Elias plods out, throwing a side-glance over his shoulder. “Dude, he’s losing it. And over some chick? Seriously.”
“She’s not ‘some chick,’” I yell, but Troll is between us, a blockage heaved up to stop me from ripping Elias’ arms off.
“Really? Because she looks like one to me.”
As we walk off the bus, the whole band is affected. Emil cocks an imaginary gun at my head and makes a fizzled pang with puckered lips, and it’s not annoying and stupid as shit at all. I tell him.
Troll wedges himself in between us again, and Nadia is small and quiet at my side, her hand engulfed in mine.
I know I need to let this go, get a grip and all that, but the reminder? I really did not need a reminder. She said she’s never been away from her husband this long before. What if the douchebag starts fucking her again?
I’ll follow her to the airport tomorrow morning, but before that, Clown Irruption is supposed to shake up the Melville Center, and afterward, the night Nadia and I are going to have at a four-star hotel downtown needs to be memorable as hell!
“I’m not doing the meet-n-greet tonight,” I clip as we enter the Melville Center through a side entrance.
“The hell you aren’t,” Troll says calmly. The annoying thing is that when one of the band members flips his lid, Troll remains collected, the total opposite of how he is while organizing show details with venues and stagehands. Screw that.
“Actually, I’m not. I’m taking Nadia straight to the Bel Age, and th
en I won’t be seeing any of you fuckers until after she has left on that fucking plane.”
“Bo, please,” she whispers, mortified, but I can’t even look at her. I stare straight into Troy’s back. He’s keeping a low profile, striding forward, and today I despise him for it. Until he stops, turns slowly, and says, “Okay, Bo. Listen up. We’re a band, but we’re your friends too. If you need to go—go. We’ll cover for you.”

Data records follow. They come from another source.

-- pv_equiv track=rewrite | github.com/parzidev/esatinproje | scraper xd/kart_degerlerini_ekle_v2.py | isime_gore_deger_ata
-- ===== SOURCE A (Python) =====
-- def isime_gore_deger_ata(kart):
--     """Kart ismine göre özel değerler atar"""
--     isim = kart.get("isim", "").lower()
--
--     # Büyük birimler
--     if any(x in isim for x in ["giant", "colossus", "titan", "dragon", "leviathan", "behemoth"]):
--         kart["energy"] = "3"
--         kart["power"] = "3"
--         kart["might"] = "4"
--
--     # Küçük birimler
--     elif any(x in isim for x in ["poro", "sprite", "fae", "yordle", "minion", "follower"]):
--         kart["energy"] = "0"
--         kart["power"] = "1"
--         kart["might"] = "1"
--
--     # Orta büyüklükte birimler
--     elif any(x in isim for x in ["warrior", "soldier", "knight", "guard", "sentinel"]):
--         kart["energy"] = "1"
--         kart["power"] = "2"
--         kart["might"] = "2"
--
--     # Güçlü büyüler
--     elif any(x in isim for x in ["ultimate", "cataclysm", "judgment", "vengeance", "ruination"]):
--         kart["energy"] = "3"
--         kart["power"] = "0"
--         kart["might"] = "3"
--
--     # Zayıf büyüler
--     elif any(x in isim for x in ["minor", "small", "little", "flash", "spark"]):
--         kart["energy"] = "0"
--         kart["power"] = "0"
--         kart["might"] = "1"
--
--     return kart
-- ===== SOURCE B (Python) =====
-- # Flat keyword->(priority, stats) index; collect all matching keywords in one
-- # pass and apply the stats of the best (lowest-priority) hit, instead of A's
-- # staged elif chain with per-group any() and early exit.
-- KEYWORD_STATS = {
--     "giant": (0, ("3", "3", "4")),
--     "colossus": (0, ("3", "3", "4")),
--     "titan": (0, ("3", "3", "4")),
--     "dragon": (0, ("3", "3", "4")),
--     "leviathan": (0, ("3", "3", "4")),
--     "behemoth": (0, ("3", "3", "4")),
--     "poro": (1, ("0", "1", "1")),
--     "sprite": (1, ("0", "1", "1")),
--     "fae": (1, ("0", "1", "1")),
--     "yordle": (1, ("0", "1", "1")),
--     "minion": (1, ("0", "1", "1")),
--     "follower": (1, ("0", "1", "1")),
--     "warrior": (2, ("1", "2", "2")),
--     "soldier": (2, ("1", "2", "2")),
--     "knight": (2, ("1", "2", "2")),
--     "guard": (2, ("1", "2", "2")),
--     "sentinel": (2, ("1", "2", "2")),
--     "ultimate": (3, ("3", "0", "3")),
--     "cataclysm": (3, ("3", "0", "3")),
--     "judgment": (3, ("3", "0", "3")),
--     "vengeance": (3, ("3", "0", "3")),
--     "ruination": (3, ("3", "0", "3")),
--     "minor": (4, ("0", "0", "1")),
--     "small": (4, ("0", "0", "1")),
--     "little": (4, ("0", "0", "1")),
--     "flash": (4, ("0", "0", "1")),
--     "spark": (4, ("0", "0", "1")),
-- }
--
--
-- def isime_gore_deger_ata(kart):
--     """Kart ismine gore ozel degerler atar (flat keyword index + best hit)."""
--     isim = kart.get("isim", "").lower()
--     hits = [v for kw, v in KEYWORD_STATS.items() if kw in isim]
--     if hits:
--         kart["energy"], kart["power"], kart["might"] = min(hits, key=lambda h: h[0])[1]
--     return kart
-- ===== Notes on version B (the rewrite author's own statement) =====
-- stated objective: alternative
-- what changed: Replaced the five-branch if/elif chain of per-group any() tests by a flat keyword->(priority,stats) index scanned once to collect all matching keywords, then a min-by-priority selection of the stats to apply (no assignment when no keyword matches).
import Mathlib
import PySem

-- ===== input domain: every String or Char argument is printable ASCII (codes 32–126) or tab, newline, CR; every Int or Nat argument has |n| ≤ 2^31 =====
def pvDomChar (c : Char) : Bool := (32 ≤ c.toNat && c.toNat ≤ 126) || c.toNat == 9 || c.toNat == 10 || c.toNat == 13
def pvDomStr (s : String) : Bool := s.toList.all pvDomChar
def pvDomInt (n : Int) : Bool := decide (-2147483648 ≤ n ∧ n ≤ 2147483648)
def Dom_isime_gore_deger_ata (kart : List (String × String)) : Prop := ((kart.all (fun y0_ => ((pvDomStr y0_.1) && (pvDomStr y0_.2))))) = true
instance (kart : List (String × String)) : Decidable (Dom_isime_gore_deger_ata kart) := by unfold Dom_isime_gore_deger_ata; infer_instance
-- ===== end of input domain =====

-- B replaces A's five-branch if/elif chain by a flat keyword -> (priority, stats)
-- index scanned once for all matching keywords, followed by a min-by-priority
-- selection (objective: alternative). Both Pythons mutate the card dict in place;
-- the equivalence proved here is about the returned value.

-- ===== PORT A =====
-- A: chain of if/elif branches, each testing its own literal keyword list and
-- assigning its three literal stat strings.
def isime_gore_deger_ata (kart : List (String × String)) : List (String × String) :=
  let d : PySem.Dict String String := PySem.Dict.ofList kart
  let isim := PySem.Str.lower (d.getD "isim" "")
  if ["giant", "colossus", "titan", "dragon", "leviathan", "behemoth"].any
      (fun x => PySem.Str.isIn x isim) then
    ((((d.insert "energy" "3").insert "power" "3").insert "might" "4")).items
  else if ["poro", "sprite", "fae", "yordle", "minion", "follower"].any
      (fun x => PySem.Str.isIn x isim) then
    ((((d.insert "energy" "0").insert "power" "1").insert "might" "1")).items
  else if ["warrior", "soldier", "knight", "guard", "sentinel"].any
      (fun x => PySem.Str.isIn x isim) then
    ((((d.insert "energy" "1").insert "power" "2").insert "might" "2")).items
  else if ["ultimate", "cataclysm", "judgment", "vengeance", "ruination"].any
      (fun x => PySem.Str.isIn x isim) then
    ((((d.insert "energy" "3").insert "power" "0").insert "might" "3")).items
  else if ["minor", "small", "little", "flash", "spark"].any
      (fun x => PySem.Str.isIn x isim) then
    ((((d.insert "energy" "0").insert "power" "0").insert "might" "1")).items
  else
    d.items

-- ===== PORT B =====
-- B: flat keyword -> (priority, (energy, power, might)) index (the Python dict
-- literal KEYWORD_STATS, in insertion order).
def pvKeywordStats : List (String × Nat × (String × String × String)) :=
  [ ("giant", 0, ("3", "3", "4")), ("colossus", 0, ("3", "3", "4")),
    ("titan", 0, ("3", "3", "4")), ("dragon", 0, ("3", "3", "4")),
    ("leviathan", 0, ("3", "3", "4")), ("behemoth", 0, ("3", "3", "4")),
    ("poro", 1, ("0", "1", "1")), ("sprite", 1, ("0", "1", "1")),
    ("fae", 1, ("0", "1", "1")), ("yordle", 1, ("0", "1", "1")),
    ("minion", 1, ("0", "1", "1")), ("follower", 1, ("0", "1", "1")),
    ("warrior", 2, ("1", "2", "2")), ("soldier", 2, ("1", "2", "2")),
    ("knight", 2, ("1", "2", "2")), ("guard", 2, ("1", "2", "2")),
    ("sentinel", 2, ("1", "2", "2")),
    ("ultimate", 3, ("3", "0", "3")), ("cataclysm", 3, ("3", "0", "3")),
    ("judgment", 3, ("3", "0", "3")), ("vengeance", 3, ("3", "0", "3")),
    ("ruination", 3, ("3", "0", "3")),
    ("minor", 4, ("0", "0", "1")), ("small", 4, ("0", "0", "1")),
    ("little", 4, ("0", "0", "1")), ("flash", 4, ("0", "0", "1")),
    ("spark", 4, ("0", "0", "1")) ]

-- B: collect the values of all matching keywords, then min(hits, key=priority).
def isime_gore_deger_ata_alt (kart : List (String × String)) : List (String × String) :=
  let d : PySem.Dict String String := PySem.Dict.ofList kart
  let isim := PySem.Str.lower (d.getD "isim" "")
  let hits := (pvKeywordStats.filter (fun e => PySem.Str.isIn e.1 isim)).map (fun e => e.2)
  match PySem.List.min? hits (fun h => h.1) with
  | some (_, (e, p, m)) =>
      ((((d.insert "energy" e).insert "power" p).insert "might" m)).items
  | none => d.items

-- ===== PRECONDITION & SPEC =====
def Spec_isime_gore_deger_ata (kart : List (String × String)) (out : List (String × String)) : Prop := out = isime_gore_deger_ata_alt kart
instance (kart : List (String × String)) (out : List (String × String)) : Decidable (Spec_isime_gore_deger_ata kart out) := by unfold Spec_isime_gore_deger_ata; infer_instance

-- ===== CLAIM =====
def Claim_equal_isime_gore_deger_ata : Prop := ∀ (kart : List (String × String)), Dom_isime_gore_deger_ata kart → Spec_isime_gore_deger_ata kart (isime_gore_deger_ata kart)

-- ===== LEMMAS AND PROOFS =====

theorem pv_min_first (xs : List (Nat × (String × String × String))) (j : Nat)
    (t : String × String × String)
    (hne : (j, t) ∈ xs)
    (hge : ∀ x ∈ xs, j ≤ x.1)
    (heq : ∀ x ∈ xs, x.1 = j → x = (j, t)) :
    PySem.List.min? xs (fun h => h.1) = some (j, t) := by
  cases h : PySem.List.min? xs (fun h => h.1) with
  | none =>
      rw [PySem.List.min?_eq_none_iff] at h
      subst h; cases hne
  | some m =>
      have hm : m ∈ xs := PySem.List.min?_mem h
      have hmin : m.1 ≤ j := PySem.List.min?_isMin h (j, t) hne
      have : m = (j, t) := heq m hm (le_antisymm hmin (hge m hm))
      rw [this]

theorem pv_split :
    pvKeywordStats =
      (["giant", "colossus", "titan", "dragon", "leviathan", "behemoth"].map (fun k => (k, (0:Nat), ("3","3","4"))))
      ++ ((["poro", "sprite", "fae", "yordle", "minion", "follower"].map (fun k => (k, (1:Nat), ("0","1","1"))))
      ++ ((["warrior", "soldier", "knight", "guard", "sentinel"].map (fun k => (k, (2:Nat), ("1","2","2"))))
      ++ ((["ultimate", "cataclysm", "judgment", "vengeance", "ruination"].map (fun k => (k, (3:Nat), ("3","0","3"))))
      ++ (["minor", "small", "little", "flash", "spark"].map (fun k => (k, (4:Nat), ("0","0","1"))))))) := rfl

theorem pv_filter_map_group (kws : List String) (j : Nat)
    (t : String × String × String) (isim : String) :
    (((kws.map (fun k => (k, j, t))).filter
        (fun e => PySem.Str.isIn e.1 isim)).map (fun e => e.2))
    = (kws.filter (fun k => PySem.Str.isIn k isim)).map (fun _ => (j, t)) := by
  induction kws with
  | nil => rfl
  | cons k ks ih => simp only [List.map_cons, List.filter_cons]; split <;> simp only [List.map_cons, ih]

theorem pv_hits (isim : String) :
    (pvKeywordStats.filter (fun e => PySem.Str.isIn e.1 isim)).map (fun e => e.2)
    = (["giant", "colossus", "titan", "dragon", "leviathan", "behemoth"].filter (fun k => PySem.Str.isIn k isim)).map (fun (_ : String) => ((0:Nat), ("3","3","4")))
      ++ (((["poro", "sprite", "fae", "yordle", "minion", "follower"].filter (fun k => PySem.Str.isIn k isim)).map (fun (_ : String) => ((1:Nat), ("0","1","1"))))
      ++ (((["warrior", "soldier", "knight", "guard", "sentinel"].filter (fun k => PySem.Str.isIn k isim)).map (fun (_ : String) => ((2:Nat), ("1","2","2"))))
      ++ (((["ultimate", "cataclysm", "judgment", "vengeance", "ruination"].filter (fun k => PySem.Str.isIn k isim)).map (fun (_ : String) => ((3:Nat), ("3","0","3"))))
      ++ ((["minor", "small", "little", "flash", "spark"].filter (fun k => PySem.Str.isIn k isim)).map (fun (_ : String) => ((4:Nat), ("0","0","1"))))))) := by
  rw [pv_split]
  simp only [List.filter_append, List.map_append, pv_filter_map_group]

theorem pv_lt_append (r1 r2 : List (Nat × (String × String × String))) (j : Nat)
    (h1 : ∀ x ∈ r1, j < x.1) (h2 : ∀ x ∈ r2, j < x.1) :
    ∀ x ∈ r1 ++ r2, j < x.1 := by
  intro x hx
  rcases List.mem_append.mp hx with h | h
  exacts [h1 x h, h2 x h]

theorem pv_lt_const (l : List String) (i j : Nat) (t : String × String × String)
    (h : j < i) : ∀ x ∈ l.map (fun _ => (i, t)), j < x.1 := by
  intro x hx
  obtain ⟨a, _, rfl⟩ := List.mem_map.mp hx
  simpa using h

theorem pv_min_group_head (l : List String) (rest : List (Nat × (String × String × String)))
    (j : Nat) (t : String × String × String)
    (hl : l ≠ [])
    (hrest : ∀ x ∈ rest, j < x.1) :
    PySem.List.min? (l.map (fun _ => (j, t)) ++ rest) (fun h => h.1) = some (j, t) := by
  apply pv_min_first
  · obtain ⟨a, ha⟩ := List.exists_mem_of_ne_nil l hl
    exact List.mem_append_left _ (List.mem_map.mpr ⟨a, ha, rfl⟩)
  · intro x hx
    rcases List.mem_append.mp hx with h | h
    · obtain ⟨a, _, rfl⟩ := List.mem_map.mp h
      exact le_refl _
    · exact le_of_lt (hrest x h)
  · intro x hx hxj
    rcases List.mem_append.mp hx with h | h
    · obtain ⟨a, _, rfl⟩ := List.mem_map.mp h
      rfl
    · exact absurd hxj (Nat.ne_of_gt (hrest x h))

theorem pv_min_group_last (l : List String) (j : Nat) (t : String × String × String)
    (hl : l ≠ []) :
    PySem.List.min? (l.map (fun _ => (j, t))) (fun h => h.1) = some (j, t) := by
  apply pv_min_first
  · obtain ⟨a, ha⟩ := List.exists_mem_of_ne_nil l hl
    exact List.mem_map.mpr ⟨a, ha, rfl⟩
  · intro x hx
    obtain ⟨a, _, rfl⟩ := List.mem_map.mp hx
    exact le_refl _
  · intro x hx _
    obtain ⟨a, _, rfl⟩ := List.mem_map.mp hx
    rfl

theorem pv_filter_ne_nil (l : List String) (f : String → Bool)
    (h : l.any f = true) : l.filter f ≠ [] := by
  obtain ⟨k, hk, hpk⟩ := List.any_eq_true.mp h
  intro he
  exact List.filter_eq_nil_iff.mp he k hk hpk

theorem isime_gore_deger_ata_eq (kart : List (String × String)) :
    isime_gore_deger_ata kart = isime_gore_deger_ata_alt kart := by
  simp only [isime_gore_deger_ata, isime_gore_deger_ata_alt]
  generalize PySem.Dict.ofList kart = d
  generalize PySem.Str.lower (d.getD "isim" "") = isim
  rw [pv_hits]
  split_ifs with h1 h2 h3 h4 h5
  · rw [pv_min_group_head _ _ 0 ("3","3","4") (pv_filter_ne_nil _ _ h1)
      (pv_lt_append _ _ _ (pv_lt_const _ 1 0 _ (by omega))
        (pv_lt_append _ _ _ (pv_lt_const _ 2 0 _ (by omega))
          (pv_lt_append _ _ _ (pv_lt_const _ 3 0 _ (by omega))
            (pv_lt_const _ 4 0 _ (by omega)))))]
  · rw [List.filter_eq_nil_iff.mpr (List.any_eq_false.mp (by rwa [Bool.not_eq_true] at h1))]
    simp only [List.map_nil, List.nil_append]
    rw [pv_min_group_head _ _ 1 ("0","1","1") (pv_filter_ne_nil _ _ h2)
      (pv_lt_append _ _ _ (pv_lt_const _ 2 1 _ (by omega))
        (pv_lt_append _ _ _ (pv_lt_const _ 3 1 _ (by omega))
          (pv_lt_const _ 4 1 _ (by omega))))]
  · rw [List.filter_eq_nil_iff.mpr (List.any_eq_false.mp (by rwa [Bool.not_eq_true] at h1)),
      List.filter_eq_nil_iff.mpr (List.any_eq_false.mp (by rwa [Bool.not_eq_true] at h2))]
    simp only [List.map_nil, List.nil_append]
    rw [pv_min_group_head _ _ 2 ("1","2","2") (pv_filter_ne_nil _ _ h3)
      (pv_lt_append _ _ _ (pv_lt_const _ 3 2 _ (by omega))
        (pv_lt_const _ 4 2 _ (by omega)))]
  · rw [List.filter_eq_nil_iff.mpr (List.any_eq_false.mp (by rwa [Bool.not_eq_true] at h1)),
      List.filter_eq_nil_iff.mpr (List.any_eq_false.mp (by rwa [Bool.not_eq_true] at h2)),
      List.filter_eq_nil_iff.mpr (List.any_eq_false.mp (by rwa [Bool.not_eq_true] at h3))]
    simp only [List.map_nil, List.nil_append]
    rw [pv_min_group_head _ _ 3 ("3","0","3") (pv_filter_ne_nil _ _ h4)
      (pv_lt_const _ 4 3 _ (by omega))]
  · rw [List.filter_eq_nil_iff.mpr (List.any_eq_false.mp (by rwa [Bool.not_eq_true] at h1)),
      List.filter_eq_nil_iff.mpr (List.any_eq_false.mp (by rwa [Bool.not_eq_true] at h2)),
      List.filter_eq_nil_iff.mpr (List.any_eq_false.mp (by rwa [Bool.not_eq_true] at h3)),
      List.filter_eq_nil_iff.mpr (List.any_eq_false.mp (by rwa [Bool.not_eq_true] at h4))]
    simp only [List.map_nil, List.nil_append]
    rw [pv_min_group_last _ 4 ("0","0","1") (pv_filter_ne_nil _ _ h5)]
  · rw [List.filter_eq_nil_iff.mpr (List.any_eq_false.mp (by rwa [Bool.not_eq_true] at h1)),
      List.filter_eq_nil_iff.mpr (List.any_eq_false.mp (by rwa [Bool.not_eq_true] at h2)),
      List.filter_eq_nil_iff.mpr (List.any_eq_false.mp (by rwa [Bool.not_eq_true] at h3)),
      List.filter_eq_nil_iff.mpr (List.any_eq_false.mp (by rwa [Bool.not_eq_true] at h4)),
      List.filter_eq_nil_iff.mpr (List.any_eq_false.mp (by rwa [Bool.not_eq_true] at h5))]
    simp only [List.map_nil, List.nil_append]
    rfl

-- ===== VERDICT =====
theorem isime_gore_deger_ata_spec : Claim_equal_isime_gore_deger_ata := by
  intro kart _
  exact isime_gore_deger_ata_eq kart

I’d ditch the after-show anyway, right when I want to, but damn if it doesn’t feel good with an ounce of understanding.
NADIA
The next hours gallop past. Besides making sure I’m with him wherever he goes, Bo doesn’t pay much attention to me. I’m behind him, fingers laced with his as we run through the hallways of the Melville Center basement on our way to pick up spare cables, new guitar picks, peruse deli trays, and grab beer.
I haven’t seen him drink on the trip, but as the afternoon turns dusky outside the small windows, he flips open more than a few Budweisers and knocks them back in large swallows. We find a room at the end of a corridor where the door handle gives and we can go in. His cell buzzes. It’s Troll asking if everything is okay, if he’s ready for the set, and I text back because Bo doesn’t care to reply.
Yes, we’re in Room A24. He’s got his acoustic guitar. Nadia.
OK, I’ll get him in 30, Troll answers.
“You want to hear what I think about you going home?” Bo asks, gaze hazy as he peers out from under his bangs.
“Okay,” I say because I don’t have a choice.
He doesn’t tell me. He plays it. It’s sad and quiet and growing louder and into more. The thuds of his knuckles are there again, vibrating hard against the wood. Soon, the melody is a short, intense loop that speeds up, speeds up, until it screams his inability to stop me.
I tear up. The song is flamenco passion and hard-rock fury, and when he finishes, his eyes turn cool as a snowy mountainside, concealing the intensity he just let me see.
“That’s all,” he murmurs. I throw myself at him. He saves his guitar, setting it down last minute before I jump him.